As described in this post, How to Import Data in .bson File, I have a .bson file that I would like to somehow load into Stata.
The best case scenario would be to create a .csv file, but converting it to a .json file would also be great. Then I think I can use insheetjson
in Stata.
I am familiar with python and found this post, MongoDB: BSON to JSON. The answer says that one can use the simplejson
package and this code to convert bson to json:
result = db.mycol.find({ ....})
json = simplejson.dumps(result)
How can I get this to work? I don't exactly know how to load the bson file into python (which I think is what the db
object is). I also don't know what should go in the parentheses ({ ....})
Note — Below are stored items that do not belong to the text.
theorem pv_takebody_of_not_ss (t : List Char) (h : ¬ ['#','#'] <+: t) :
    ∃ a L, pvTakeBodyC (pvLines t) = a :: L := by
  rcases pv_decomp t with hn | ⟨l2, t2, rfl, hl2⟩
  · rw [pvLines_no_newline t hn]
    simp only [pvTakeBodyC]
    rw [if_neg (by rw [PySem.Chars.startswith_iff, pv_hh_toList]; exact h)]
    exact ⟨t, [], rfl⟩
  · rw [pvLines_append l2 t2 hl2]
    simp only [pvTakeBodyC]
    rw [if_neg (by
      rw [PySem.Chars.startswith_iff, pv_hh_toList]
      exact fun hp => h ((pv_prefix_through _ l2 t2 (by decide)).mpr hp))]
    exact ⟨l2, _, rfl⟩

theorem pv_section_eq (n : Nat) : ∀ (r : List Char), r.length ≤ n →
    pvSection r = PySem.Chars.join ['\n'] (pvTakeBodyC (pvLines r)) := by
  induction n with
  | zero =>
    intro r hr
    have : r = [] := List.length_eq_zero_iff.mp (Nat.le_zero.mp hr)
    subst this
    decide
  | succ n ih =>
    intro r hr
    rcases pv_decomp r with hn | ⟨l, t, rfl, hl⟩
    · by_cases hss : ['#','#'] <+: r
      · rw [pvSection, pv_find_nhh_zero r hss, pv_takebody_of_ss r hss]
        simp [PySem.Chars.join_nil]
      · rw [pvSection, pv_find_nhh_single r hn hss, if_pos rfl,
          pvLines_no_newline r hn]
        simp only [pvTakeBodyC]
        rw [if_neg (by rw [PySem.Chars.startswith_iff, pv_hh_toList]; exact hss),
          PySem.Chars.join_singleton]
    · have hlen : t.length ≤ n := by
        have := congrArg List.length (rfl : l ++ '\n' :: t = l ++ '\n' :: t)
        simp only [List.length_append, List.length_cons] at hr ⊢
        omega
      rw [pvLines_append l t hl]
      by_cases hss : ['#','#'] <+: l
      · have h0 : ['#','#'] <+: l ++ '\n' :: t :=
          (pv_prefix_through _ l t (by decide)).mpr hss
        have hTBl : pvTakeBodyC (l :: pvLines t) = [] := by
          simp only [pvTakeBodyC]
          rw [if_pos (by rw [PySem.Chars.startswith_iff, pv_hh_toList]; exact hss)]
        rw [pvSection, pv_find_nhh_zero _ h0, if_neg (by omega), hTBl, PySem.Chars.join_nil]
        simp
      · have hTBl : pvTakeBodyC (l :: pvLines t) = l :: pvTakeBodyC (pvLines t) := by
          simp only [pvTakeBodyC]
          rw [if_neg (by rw [PySem.Chars.startswith_iff, pv_hh_toList]; exact hss)]
        rw [hTBl]
        have hcons := pv_find_nhh_cons l t hl hss
        by_cases h2 : 0 ≤ PySem.Chars.find ('\n' :: t) ['\n','#','#']
        · rw [if_pos h2] at hcons
          have hkn : (((l.length : Int) + 1) + PySem.Chars.find ('\n' :: t) ['\n','#','#']).toNat
              = l.length + 1 + (PySem.Chars.find ('\n' :: t) ['\n','#','#']).toNat := by omega
          rw [pvSection, hcons, if_neg (by omega), hkn]
          have htake : l.length + 1 + (PySem.Chars.find ('\n' :: t) ['\n','#','#']).toNat - 1
              = l.length + (PySem.Chars.find ('\n' :: t) ['\n','#','#']).toNat := by omega
          rw [htake, List.take_length_add_append]
          by_cases hk0 : (PySem.Chars.find ('\n' :: t) ['\n','#','#']).toNat = 0
          · have hfind0 : PySem.Chars.find ('\n' :: t) ['\n','#','#'] = 0 := by omega
            have hp0 := (PySem.Chars.find_spec h2).1
            rw [hfind0] at hp0
            simp only [Int.toNat_zero, List.drop_zero] at hp0
            have hsst : ['#','#'] <+: t := (List.cons_prefix_cons.mp hp0).2
            rw [hk0, List.take_zero, List.append_nil, pv_takebody_of_ss t hsst,
              PySem.Chars.join_singleton]
          · have hsst : ¬ ['#','#'] <+: t := by
              intro hp
              have := pv_find_nhh_zero t hp
              omega
            obtain ⟨a, L, hTB⟩ := pv_takebody_of_not_ss t hsst
            have hIH := ih t hlen
            rw [pvSection, if_neg (by omega)] at hIH
            have htk : List.take (PySem.Chars.find ('\n' :: t) ['\n','#','#']).toNat ('\n' :: t)
                = '\n' :: List.take ((PySem.Chars.find ('\n' :: t) ['\n','#','#']).toNat - 1) t := by
              cases hm : (PySem.Chars.find ('\n' :: t) ['\n','#','#']).toNat with
              | zero => exact absurd hm hk0
              | succ m => simp
            rw [htk, hIH, hTB, PySem.Chars.join_cons_cons]
            simp
        · rw [if_neg h2] at hcons
          have hin : PySem.Chars.find ('\n' :: t) ['\n','#','#'] = -1 := by
            have := PySem.Chars.neg_one_le_find ('\n' :: t) ['\n','#','#']
            omega
          have hsst : ¬ ['#','#'] <+: t := by
            intro hp
            have := pv_find_nhh_zero t hp
            omega
          obtain ⟨a, L, hTB⟩ := pv_takebody_of_not_ss t hsst
          have hIH := ih t hlen
          rw [pvSection, if_pos hin] at hIH
          have hJ : PySem.Chars.join ['\n'] (pvTakeBodyC (pvLines t)) = t := hIH.symm
          rw [pvSection, hcons, if_pos rfl, hTB, PySem.Chars.join_cons_cons, ← hTB, hJ]
          simp


-- ---------- A-side loop characterisation (String level) ----------

-- first index whose line contains the header, if any
def pvFindHeader : List String → Option Nat
  | [] => none
  | line :: rest =>
    if PySem.Str.isIn "## Pending Tasks" line then some 0
    else (pvFindHeader rest).map (· + 1)

-- the section body: lines up to (excluding) the next "##" line
def pvTakeBody : List String → List String
  | [] => []
  | line :: rest =>
    if PySem.Str.startswith line "##" then [] else line :: pvTakeBody rest

-- B's strip/filter/map pipeline over the body equals one flatMap of pvLineTasks
theorem pv_pipeline_eq (body : List String) :
    ((((body.map PySem.Str.strip).filter (fun s => PySem.Str.startswith s "-")).map
        (fun s => PySem.Str.strip (pvLstripDash s))).filter
          (fun t => !(t == "") && !(PySem.Str.isIn "No pending tasks" t))).map
        (fun t => PySem.Str.slice t none (some 80))
      = body.flatMap pvLineTasks := by
  induction body with
  | nil => rfl
  | cons l rest ih =>
    simp only [List.map_cons, List.filter_cons, List.flatMap_cons, pvLineTasks]
    by_cases h1 : PySem.Str.startswith (PySem.Str.strip l) "-" = true
    · rw [if_pos h1, if_pos h1, List.map_cons, List.filter_cons]
      by_cases h2 : (!(PySem.Str.strip (pvLstripDash (PySem.Str.strip l)) == "") &&
          !(PySem.Str.isIn "No pending tasks" (PySem.Str.strip (pvLstripDash (PySem.Str.strip l))))) = true
      · rw [if_pos h2, if_pos h2, List.map_cons, ih]; rfl
      · rw [if_neg h2, if_neg h2, ih]; rfl
    · rw [if_neg h1, if_neg h1, ih]; rfl

-- A's loop inside the section (no header line remains) collects pvLineTasks up to the break
theorem pv_aloop_section (lines : List String) (acc : List String)
    (h : ∀ l ∈ lines, PySem.Str.isIn "## Pending Tasks" l = false) :
    pvALoop lines true acc = acc ++ (pvTakeBody lines).flatMap pvLineTasks := by
  induction lines generalizing acc with
  | nil => simp [pvALoop, pvTakeBody]
  | cons l rest ih =>
    have hl : PySem.Str.isIn "## Pending Tasks" l = false := h l (by simp)
    have hrest : ∀ x ∈ rest, PySem.Str.isIn "## Pending Tasks" x = false :=
      fun x hx => h x (by simp [hx])
    simp only [pvALoop, pvTakeBody]
    rw [if_neg (by simp only [hl, Bool.false_eq_true]; exact not_false), if_pos trivial]
    by_cases hb : PySem.Str.startswith l "##" = true
    · rw [if_pos hb, if_pos hb]; simp
    · rw [if_neg hb, if_neg hb, List.flatMap_cons]
      simp only [pvLineTasks]
      by_cases h1 : PySem.Str.startswith (PySem.Str.strip l) "-" = true
      · rw [if_pos h1, if_pos h1]
        by_cases h2 : (!(PySem.Str.strip (pvLstripDash (PySem.Str.strip l)) == "") &&
            !(PySem.Str.isIn "No pending tasks" (PySem.Str.strip (pvLstripDash (PySem.Str.strip l))))) = true
        · rw [if_pos h2, if_pos h2, ih _ hrest, List.append_assoc]
        · rw [if_neg h2, if_neg h2, ih _ hrest]; rfl
      · rw [if_neg h1, if_neg h1, ih _ hrest]; rfl

-- A's loop before the section: skip to just after the first header line (or finish)
theorem pv_aloop_prefix (lines : List String) (acc : List String) :
    pvALoop lines false acc =
      match pvFindHeader lines with
      | none => acc
      | some i => pvALoop (lines.drop (i + 1)) true acc := by
  induction lines with
  | nil => simp [pvALoop, pvFindHeader]
  | cons l rest ih =>
    simp only [pvALoop, pvFindHeader]
    by_cases hl : PySem.Str.isIn "## Pending Tasks" l = true
    · rw [if_pos hl, if_pos hl]
      rfl
    · rw [if_neg hl, if_neg hl, if_neg (show ¬(false = true) by simp), ih]
      cases hf : pvFindHeader rest with
      | none => rfl
      | some j => simp only [Option.map_some, List.drop_succ_cons]

-- after the (unique) header line nothing contains the header again
theorem pv_no_header_after (lines : List String) (i : Nat)
    (hf : pvFindHeader lines = some i)
    (hc : lines.countP (fun l => PySem.Str.isIn "## Pending Tasks" l) ≤ 1) :
    ∀ l ∈ lines.drop (i + 1), PySem.Str.isIn "## Pending Tasks" l = false := by
  induction lines generalizing i with
  | nil => simp [pvFindHeader] at hf
  | cons l rest ih =>
    by_cases hl : PySem.Str.isIn "## Pending Tasks" l = true
    · rw [pvFindHeader.eq_def] at hf
      simp only [hl, if_pos, Option.some.injEq] at hf
      subst hf
      simp only [List.countP_cons, hl, if_pos] at hc
      have hz : rest.countP (fun x => PySem.Str.isIn "## Pending Tasks" x) = 0 := by omega
      intro x hx
      have hx' : x ∈ rest := by simpa using hx
      have := List.countP_eq_zero.mp hz x hx'
      simpa using this
    · rw [pvFindHeader.eq_def] at hf
      simp only [hl, if_false, Bool.false_eq_true] at hf
      cases hfr : pvFindHeader rest with
      | none => simp [hfr] at hf
      | some j =>
        simp only [hfr, Option.map_some, Option.some.injEq] at hf
        subst hf
        have hc' : rest.countP (fun x => PySem.Str.isIn "## Pending Tasks" x) ≤ 1 := by
          simp only [List.countP_cons] at hc
          simp only [hl] at hc
          omega
        intro x hx
        exact ih j hfr hc' x (by simpa using hx)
. Any suggestions? Again, another simple method to get the .bson data into a .csv or .json would also be welcome.
***Update
Taking the comment into advisement, I have done the following:
with open("filepath/games.bson", "r") as myfile:
data = myfile.read()
#note that we need to change to unicode because of errors with some characters
data2 = unicode(data, errors='ignore')
with open('filepath/games.json', 'w') as data_file:
json.dump(data2, data_file)
But in both data
and data2
, I get a result that looks like:
\x00\x02fg_pct\x00\x05\x00\x00\x00.273\x00\x10fga\x00\x0b\x00\x00\x00\x10ft\x00\x01\x00\x00\x00\x02ft_pct\x00\x05\x00\x00\x00.500\x00\x10fta\x00\x02\x00\x00\x00\x02mp\x00\x06\x00\x00\x0021:00\x00\x10orb\x00\x01\x00\x00\x00\x10pf\x00\x02\x00\x00\x00\x02player\x00\x0b\x00\x00\x00Juan Dixon\x00\x10plus_minus\x00\xee\xff\xff\xff\x10pts\x00\x08\x00\x00\x00\x10stl\x00\x01\x00\x00\x00\x10tov\x00\x01\x00\x00\x00\x10trb\x00\x02\x00\x00\x00\x00\x037\x00\xf7\x00\x00\x00\x10ast\x00\x02\x00\x00\x00\x10blk\x00\x00\x00\x00\x00\x10drb\x00\x02\x00\x00\x00\x10fg\x00\x00\x00\x00\x00\x10fg3\x00\x00\x00\x00\x00\x02fg3_pct\x00\x05\x00\x00\x00.000\x00\x10fg3a\x00\x03\x00\x00\x00\x02fg_pct\x00\x05\x00\x00\x00.000\x00\x10fga\x00\x05\x00\x00\x00\x10ft\x00\x02\x00\x00\x00\x02ft_pct\x00\x05\x00\x00\x00.500\x00\x10fta\x00\x04\x00\x00\x00\x02mp\x00\x06\x00\x00\x0020:00\x00\x10orb\x00\x00\x00\x00\x00\x10pf\x00\x02\x00\x00\x00\x02player
This doesn't seem to be what I want. If it is, I am not sure how to open it in Stata or another program.